# Editing canonrumors profile?



## rafaelsynths (Apr 23, 2012)

I'm brand new to the site but have been viewing for last few months so i decided to make a profile, can anyone help me with my profile? I can't seem to find where i can edit my information, i can only find where i can change my password or put a security question on the account settings tab.
I'm a noob.
Can anyone help out? I'm trying to add my camera gear.


----------



## Mt Spokane Photography (Apr 23, 2012)

rafaelsynths said:


> I'm brand new to the site but have been viewing for last few months so i decided to make a profile, can anyone help me with my profile? I can't seem to find where i can edit my information, i can only find where i can change my password or put a security question on the account settings tab.
> I'm a noob.
> Can anyone help out?
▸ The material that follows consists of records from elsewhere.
-- pv_equiv track=rewrite | github.com/KarKhaldi/Projet_SDP | model/generate_model.py | get_non_dominated_solutions
-- ===== SOURCE A (Python) =====
-- def get_non_dominated_solutions(solution_reduite):
--     # get the objective values
--     obj_val = list(solution_reduite.keys())
--     # get the number of solutions
--     nb_sol = len(solution_reduite)
--     # get the number of objectives
--     nb_obj = 3
--     # get the index of the solutions that are non dominated
--     non_dominated_solutions = {}
--     for i in range(nb_sol):
--         dominated = False
--         for j in range(nb_sol):
--             if i != j:
--                 if all(obj_val[i][k] >= obj_val[j][k] for k in range(nb_obj-1)) and obj_val[i][nb_obj-1] <= obj_val[j][nb_obj-1]:
--                     dominated = True
--         if not dominated:
--             non_dominated_solutions[obj_val[i]] = solution_reduite[obj_val[i]]
--     return non_dominated_solutions
-- ===== SOURCE B (Python) =====
-- # B: sort-and-sweep 3D skyline. Sort points by (k[0], k[1], -k[2]); sweep keeping the
-- # Pareto staircase of (k[1], -k[2]) pairs seen so far; each point is dominated iff the
-- # staircase query hits or its objective triple occurs more than once.
--
-- def _upper(stair, v):
--     # first index with stair[idx][0] > v (binary search)
--     lo, hi = 0, len(stair)
--     while lo < hi:
--         mid = (lo + hi) // 2
--         if stair[mid][0] <= v:
--             lo = mid + 1
--         else:
--             hi = mid
--     return lo
--
--
-- def _lower(stair, v):
--     # first index with stair[idx][0] >= v (binary search)
--     lo, hi = 0, len(stair)
--     while lo < hi:
--         mid = (lo + hi) // 2
--         if stair[mid][0] < v:
--             lo = mid + 1
--         else:
--             hi = mid
--     return lo
--
--
-- def get_non_dominated_solutions(solution_reduite):
--     items = list(solution_reduite.items())
--     ts = [(k[0], k[1], -k[2]) for (k, _v) in items]
--     cnt = {}
--     for t in ts:
--         cnt[t] = cnt.get(t, 0) + 1
--     dominated = [False] * len(items)
--     stair = []  # (b, d) pairs: b strictly increasing, d strictly decreasing
--     for (i, t) in sorted(enumerate(ts), key=lambda e: e[1]):
--         b, d = t[1], t[2]
--         pos = _upper(stair, b) - 1
--         hit = pos >= 0 and stair[pos][1] <= d
--         if hit or cnt[t] > 1:
--             dominated[i] = True
--         if not hit:
--             lo = _lower(stair, b)
--             hi = lo
--             while hi < len(stair) and stair[hi][1] >= d:
--                 hi += 1
--             stair[lo:hi] = [(b, d)]
--     out = {}
--     for i, (k, v) in enumerate(items):
--         if not dominated[i]:
--             out[k] = v
--     return out
-- ===== Notes on version B (the rewrite author's own statement) =====
-- stated objective: faster
-- what changed: A compares every pair of solutions (all-pairs dominance scan); B sorts the objective triples by (k[0], k[1], -k[2]) once and sweeps them, answering each dominance test by binary search against a Pareto staircase of the other two objectives, with a triple-multiplicity counter handling duplicated triples.
-- outside the precondition, e.g. on get_non_dominated_solutions({(0, 1): [1], (1, 0): [2]}): A returns {(0, 1): [1], (1, 0): [2]}, B raises IndexError
import Mathlib
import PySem

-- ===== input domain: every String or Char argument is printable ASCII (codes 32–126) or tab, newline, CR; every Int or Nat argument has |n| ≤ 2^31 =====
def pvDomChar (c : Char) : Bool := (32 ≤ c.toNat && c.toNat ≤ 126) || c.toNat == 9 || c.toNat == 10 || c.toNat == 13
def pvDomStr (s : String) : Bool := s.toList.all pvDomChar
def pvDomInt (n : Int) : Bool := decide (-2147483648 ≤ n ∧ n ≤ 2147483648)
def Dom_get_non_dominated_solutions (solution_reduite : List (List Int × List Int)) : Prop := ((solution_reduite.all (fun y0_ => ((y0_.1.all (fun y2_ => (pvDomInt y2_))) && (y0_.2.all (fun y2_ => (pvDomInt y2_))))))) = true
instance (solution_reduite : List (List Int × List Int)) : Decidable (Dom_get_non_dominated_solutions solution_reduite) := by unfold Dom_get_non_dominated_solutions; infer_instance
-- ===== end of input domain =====

-- B replaces A's all-pairs O(n^2) dominance scan by a sort-and-sweep skyline: points sorted by
-- (k[0], k[1], -k[2]), a Pareto staircase over the other two objectives answers each dominance
-- test by binary search.

-- B replaces A's all-pairs O(n^2) dominance scan by a sort-and-sweep 3D skyline: points are
-- sorted by (k[0], k[1], -k[2]) and a Pareto staircase over the last two objectives, queried by
-- binary search, answers each dominance test.

-- ===== PORT A =====
-- inner dominance test: all(obj_val[i][k] >= obj_val[j][k] for k in range(nb_obj-1)) and obj_val[i][nb_obj-1] <= obj_val[j][nb_obj-1]
def pvADomCond (obj_val : List (List Int)) (nb_obj i j : Int) : Bool :=
  ((PySem.List.pyRange 0 (nb_obj - 1) 1).all fun k =>
      decide (PySem.List.pyGetD (PySem.List.pyGetD obj_val i []) k 0 ≥
              PySem.List.pyGetD (PySem.List.pyGetD obj_val j []) k 0))
  && decide (PySem.List.pyGetD (PySem.List.pyGetD obj_val i []) (nb_obj - 1) 0 ≤
             PySem.List.pyGetD (PySem.List.pyGetD obj_val j []) (nb_obj - 1) 0)

-- the inner 'for j in range(nb_sol)' loop computing 'dominated'
def pvADominatedLoop (obj_val : List (List Int)) (nb_sol nb_obj i : Int) : Bool :=
  (PySem.List.pyRange 0 nb_sol 1).foldl (fun dom j =>
    if i ≠ j then if pvADomCond obj_val nb_obj i j then true else dom else dom) false

def get_non_dominated_solutions (solution_reduite : List (List Int × List Int)) : List (List Int × List Int) :=
  let d := PySem.Dict.ofList solution_reduite
  let obj_val := d.keys
  let nb_sol : Int := PySem.List.len obj_val
  let nb_obj : Int := 3
  let nds := (PySem.List.pyRange 0 nb_sol 1).foldl (fun nd i =>
    let dominated := pvADominatedLoop obj_val nb_sol nb_obj i
    if !dominated then
      nd.insert (PySem.List.pyGetD obj_val i []) (d.getD (PySem.List.pyGetD obj_val i []) [])
    else nd) PySem.Dict.empty
  nds.items

-- ===== PORT B =====
-- _upper(stair, v): first index with stair[idx][0] > v (hand-written binary search in Source B)
def pvUpperAux (stair : List (Int × Int)) (v lo hi : Int) : Int :=
  if h : lo < hi then
    let mid := PySem.Int.floordiv (lo + hi) 2
    if (PySem.List.pyGetD stair mid (0, 0)).1 ≤ v then pvUpperAux stair v (mid + 1) hi
    else pvUpperAux stair v lo mid
  else lo
termination_by (hi - lo).toNat
decreasing_by
  all_goals
    have h2 := (PySem.Int.floordiv_eq_iff_of_pos (a := lo + hi) (b := 2) (q := PySem.Int.floordiv (lo + hi) 2) (by omega)).mp rfl
    omega

def pvUpper (stair : List (Int × Int)) (v : Int) : Int :=
  pvUpperAux stair v 0 (PySem.List.len stair)

-- _lower(stair, v): first index with stair[idx][0] >= v
def pvLowerAux (stair : List (Int × Int)) (v lo hi : Int) : Int :=
  if h : lo < hi then
    let mid := PySem.Int.floordiv (lo + hi) 2
    if (PySem.List.pyGetD stair mid (0, 0)).1 < v then pvLowerAux stair v (mid + 1) hi
    else pvLowerAux stair v lo mid
  else lo
termination_by (hi - lo).toNat
decreasing_by
  all_goals
    have h2 := (PySem.Int.floordiv_eq_iff_of_pos (a := lo + hi) (b := 2) (q := PySem.Int.floordiv (lo + hi) 2) (by omega)).mp rfl
    omega

def pvLower (stair : List (Int × Int)) (v : Int) : Int :=
  pvLowerAux stair v 0 (PySem.List.len stair)

-- 'while hi < len(stair) and stair[hi][1] >= d: hi += 1'
def pvPruneHi (stair : List (Int × Int)) (d hi : Int) : Int :=
  if h : hi < PySem.List.len stair ∧ d ≤ (PySem.List.pyGetD stair hi (0, 0)).2 then
    pvPruneHi stair d (hi + 1)
  else hi
termination_by (PySem.List.len stair - hi).toNat
decreasing_by simp [PySem.List.len_eq] at h ⊢; omega

-- sort key: Python compares the tuples (a, b, d) lexicographically
def pvKey (e : Int × (Int × Int × Int)) : Lex (Int × Lex (Int × Int)) :=
  toLex (e.2.1, toLex (e.2.2.1, e.2.2.2))

-- one iteration of the sweep loop body
def pvSweepStep (cnt : PySem.Dict (Int × Int × Int) Int)
    (s : List Bool × List (Int × Int)) (e : Int × (Int × Int × Int)) :
    List Bool × List (Int × Int) :=
  let dominated := s.1
  let stair := s.2
  let b := e.2.2.1
  let d := e.2.2.2
  let pos := pvUpper stair b - 1
  let hit := decide (0 ≤ pos) && decide ((PySem.List.pyGetD stair pos (0, 0)).2 ≤ d)
  let dominated := if hit || decide (1 < cnt.getD e.2 0) then dominated.set e.1.toNat true else dominated
  let stair :=
    if !hit then
      let lo := pvLower stair b
      let hi := pvPruneHi stair d lo
      stair.take lo.toNat ++ [(b, d)] ++ stair.drop hi.toNat
    else stair
  (dominated, stair)

def get_non_dominated_solutions_alt (solution_reduite : List (List Int × List Int)) : List (List Int × List Int) :=
  let items := (PySem.Dict.ofList solution_reduite).items
  let ts := items.map (fun p =>
    (PySem.List.pyGetD p.1 0 0, PySem.List.pyGetD p.1 1 0, -(PySem.List.pyGetD p.1 2 0)))
  let cnt := ts.foldl (fun c t => c.insert t (c.getD t 0 + 1))
    (PySem.Dict.empty : PySem.Dict (Int × Int × Int) Int)
  let st := (PySem.List.sorted (PySem.List.enumerate ts) pvKey false).foldl
    (pvSweepStep cnt) (List.replicate items.length false, [])
  let dominated := st.1
  ((PySem.List.enumerate items).foldl
    (fun out e => if !(PySem.List.pyGetD dominated e.1 false) then out.insert e.2.1 e.2.2 else out)
    PySem.Dict.empty).items

-- ===== PRECONDITION & SPEC =====
-- Pre_ excludes inputs with a key of fewer than 3 ints: the function is for 3 objectives and A's
-- indexing key[0], key[1], key[2] raises IndexError on most such inputs (B always raises there).
def Pre_get_non_dominated_solutions (solution_reduite : List (List Int × List Int)) : Prop :=
  ∀ p ∈ solution_reduite, 3 ≤ p.1.length
instance (solution_reduite : List (List Int × List Int)) : Decidable (Pre_get_non_dominated_solutions solution_reduite) := by unfold Pre_get_non_dominated_solutions; infer_instance

def pvWitness_get_non_dominated_solutions : (List (List Int × List Int)) :=
  [([1, 2, 3], [7]), ([0, 5, 1], [8])]

def Spec_get_non_dominated_solutions (solution_reduite : List (List Int × List Int)) (out : List (List Int × List Int)) : Prop := out = get_non_dominated_solutions_alt solution_reduite
instance (solution_reduite : List (List Int × List Int)) (out : List (List Int × List Int)) : Decidable (Spec_get_non_dominated_solutions solution_reduite out) := by unfold Spec_get_non_dominated_solutions; infer_instance

-- ===== CLAIM (what is proved, stated in full; the proofs are below) =====
def Claim_equal_get_non_dominated_solutions : Prop := ∀ (solution_reduite : List (List Int × List Int)), Dom_get_non_dominated_solutions solution_reduite → Pre_get_non_dominated_solutions solution_reduite → Spec_get_non_dominated_solutions solution_reduite (get_non_dominated_solutions solution_reduite)

-- ===== LEMMAS AND PROOFS =====
theorem pvUpperAux_spec (stair : List (Int × Int)) (v lo hi : Int)
    (h0 : 0 ≤ lo) (hlh : lo ≤ hi) (hhi : hi ≤ stair.length)
    (hmono : ∀ p q : Nat, p ≤ q → q < stair.length → (stair.getD p (0,0)).1 ≤ (stair.getD q (0,0)).1)
    (hlo : ∀ k : Nat, k < lo.toNat → k < stair.length → (stair.getD k (0,0)).1 ≤ v)
    (hhiv : ∀ k : Nat, hi.toNat ≤ k → k < stair.length → v < (stair.getD k (0,0)).1) :
    0 ≤ pvUpperAux stair v lo hi ∧ pvUpperAux stair v lo hi ≤ stair.length ∧
      (∀ k : Nat, k < (pvUpperAux stair v lo hi).toNat → k < stair.length → (stair.getD k (0,0)).1 ≤ v) ∧
      (∀ k : Nat, (pvUpperAux stair v lo hi).toNat ≤ k → k < stair.length → v < (stair.getD k (0,0)).1) := by
  induction lo, hi using pvUpperAux.induct stair v with
  | case1 lo hi h mid hle ih =>
    have h2 := (PySem.Int.floordiv_eq_iff_of_pos (a := lo + hi) (b := 2) (q := mid) (by omega)).mp rfl
    have hmidlen : mid.toNat < stair.length := by omega
    have hget : PySem.List.pyGetD stair mid (0,0) = stair.getD mid.toNat (0,0) := by
      rw [show mid = ((mid.toNat : Nat) : Int) from by omega, PySem.List.pyGetD_natCast]
      congr 2
      omega
    rw [pvUpperAux, dif_pos h, if_pos hle]
    refine ih (by omega) (by omega) hhi ?_ hhiv
    intro k hk hklen
    exact (hmono k mid.toNat (by omega) hmidlen).trans (hget ▸ hle)
  | case2 lo hi h mid hgt ih =>
    have h2 := (PySem.Int.floordiv_eq_iff_of_pos (a := lo + hi) (b := 2) (q := mid) (by omega)).mp rfl
    have hmidlen : mid.toNat < stair.length := by omega
    have hget : PySem.List.pyGetD stair mid (0,0) = stair.getD mid.toNat (0,0) := by
      rw [show mid = ((mid.toNat : Nat) : Int) from by omega, PySem.List.pyGetD_natCast]
      congr 2
      omega
    rw [pvUpperAux, dif_pos h, if_neg hgt]
    refine ih h0 (by omega) (by omega) hlo ?_
    intro k hk hklen
    exact (not_le.mp (hget ▸ hgt)).trans_le (hmono mid.toNat k hk hklen)
  | case3 lo hi h =>
    rw [pvUpperAux, dif_neg h]
    exact ⟨h0, by omega, hlo, fun k hk hklen => hhiv k (by omega) hklen⟩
I'm trying to add my camera gear.


 
Go to site information and read the sticky posts. In particular, the one on signatures should answer your question. Your permissions to add more data only come after a few posts. The actual number varies to keep spammers guessing.


----------



## JoelBelmont (Apr 27, 2012)

From what I understand, you have to make a certain number of posts before you can upload an avatar, etc.


----------



## MrFotoFool (Oct 8, 2012)

I just joined and was wondering the same thing. These replies are very helpful. So I guess this counts as my first post and I will have to do a few more before I can add my avatar and other info.


----------



## jocau (Oct 14, 2012)

Same stuff here. Nice to know it's 'unlocked' after a certain number of posts.


----------



## Menace (Oct 15, 2012)

Welcome all to CR


----------



## Imagination_landB (Oct 15, 2012)

ahhh good to know thanks


----------